Milliyetçi politikacılar zorlu ekonomik zamanlar için suçlayacak günah keçileri ararken, kötüleşen ekonomik koşullar etnik gerilimlere yol açtı. Artan bir şekilde, bölgedeki diğer Sırp hakimiyeti gruplarının korkuları vardı. 1981 baharında Kosova'da Sırp yönetimi ile çok sayıda Kosovalı Arnavut arasında bağımsızlık değil, yedinci cumhuriyet statüsü talep eden çatışmalar meydana geldi.
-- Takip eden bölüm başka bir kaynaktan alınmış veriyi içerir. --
-- pv_equiv track=rewrite | github.com/mcjczapiewski/game_inventory | game_inventory.py | remove_from_inventory
-- ===== SOURCE A (Python) =====
-- def remove_from_inventory(inventory, removed_items):
--     """Remove from the inventory dictionary a list of items from removed_items."""
--     removed_items = make_it_a_list(removed_items)
--     for item in removed_items:
--         if item in inventory:
--             inventory[item] = inventory[item] - 1
--             if inventory[item] < 1:
--                 del inventory[item]
--     return inventory
--
-- def make_it_a_list(single_item_string):
--     if type(single_item_string) is not list:
--         single_item_string = [single_item_string]
--     return single_item_string
-- ===== SOURCE B (Python) =====
-- def remove_from_inventory(inventory, removed_items):
--     """Remove from the inventory dictionary a list of items from removed_items.
--     Return-value equivalent to the original; builds a fresh dict instead of
--     mutating inventory in place."""
--     if type(removed_items) is not list:
--         removed_items = [removed_items]
--     counts = {}
--     for item in removed_items:
--         counts[item] = counts.get(item, 0) + 1
--     result = {}
--     for item, amount in inventory.items():
--         taken = counts.get(item, 0)
--         if taken == 0:
--             result[item] = amount
--         elif amount - taken >= 1:
--             result[item] = amount - taken
--     return result
-- ===== Notes on version B (the rewrite author's own statement) =====
-- stated objective: alternative
-- what changed: B traverses the inventory (not removed_items): it first tallies removed_items into a counts dict, then for each inventory entry keeps, rewrites or drops it in one step into a fresh result dict; equivalence is about the return value only (A mutates the passed dict in place, B builds a new one). Pre_ excludes inventory association lists with duplicate keys, which do not arise from a Python dict.
import Mathlib
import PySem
Bu durum kanlı ve şiddetli gösterilere yol açtı,
Şubat 1984'te Saraybosna şehri, uluslararası bir barış ve hoşgörü sembolü olan Kış Olimpiyatlarına başarıyla ev sahipliği yaptı. Mayıs 1986'da, bir gaz şirketinin eski yöneticisi olan Slobodan Miloseviç, Sırbistan komünist partisinin başkanı oldu ve Sırp aşırı milliyetçiliğini vurguladı. 28 Haziran 1989'daki Kosova Polje savaşının 600. yıldönümü, Miloseviç'e Sırp ulusuna verdiği desteği açıkça ifade etme ve Kosova üzerinde daha sıkı kontrol talep ederek saf Sırp şovenizmi sergileme fırsatı verdi. Mart 1989'da Voyvodina ve Kosova'nın özerk statüsü iptal edildi ve bu bölgeler, kolektif iradelerine karşı, yeniden Sırbistan'ın ayrılmaz bir parçası haline geldi. Tito'nun çok etnikli Yugoslavya'sının parçalanması sürüyordu.
... ve bir ulusun
1990'da Yugoslavya'da seçimler yapıldı. Sadece Karadağ ve Sırbistan'da komünist partiler kazanırken, diğer dört federal cumhuriyette milliyetçi partiler iktidara geldi. Milliyetçi zaferler birçok yönden Sırp gücünü artırma korkusuna karşı bir tepkiydi. Seçimlerden sonra Hırvatlar ve Slovenler birleşik Yugoslavya fikrini terk ettiler, FRY'den ayrıldılar ve Avrupa ülkeleri tarafından bağımsız devletler olarak tanındılar. Hırvatistan'ın yeni cumhurbaşkanı Franjo Tudjman, seçmenlere "tarihi sınırları içinde güçlü, demokratik ve bağımsız bir Hırvatistan" sözü verdi.
Bosna-Hersek, Slovenya ve Hırvatistan'ın liderliğini takip ederek 29 Şubat ve 1 Mart'ta bağımsızlık referandumu düzenledi. Referandum birçok Bosnalı Sırp tarafından boykot edildi. 2 Mart'ta referandum sonuçları açıklandığında ve halkların bağımsız bir Bosna-Hersek arzusu resmen açıklandığında, Sırp milis güçleri Saraybosna çevresinde mevziler kurdu. 6 Nisan'da BH, Avrupa Topluluğu tarafından bağımsız bir devlet olarak tanındı ve Sırp milis güçleri barışçıl göstericilerden oluşan bir kalabalığa ateş açtı. Paramiliter güçler Mart ve Nisan aylarında Bosna'nın dört bir yanındaki kasabaları bombalıyor ve ateş ediyordu. Saraybosna kuşatması ve Bosna-Hersek'teki savaş başlamıştı. Barış, üç buçuk yıldan fazla bir süre sonra Paris'te imzalanacak.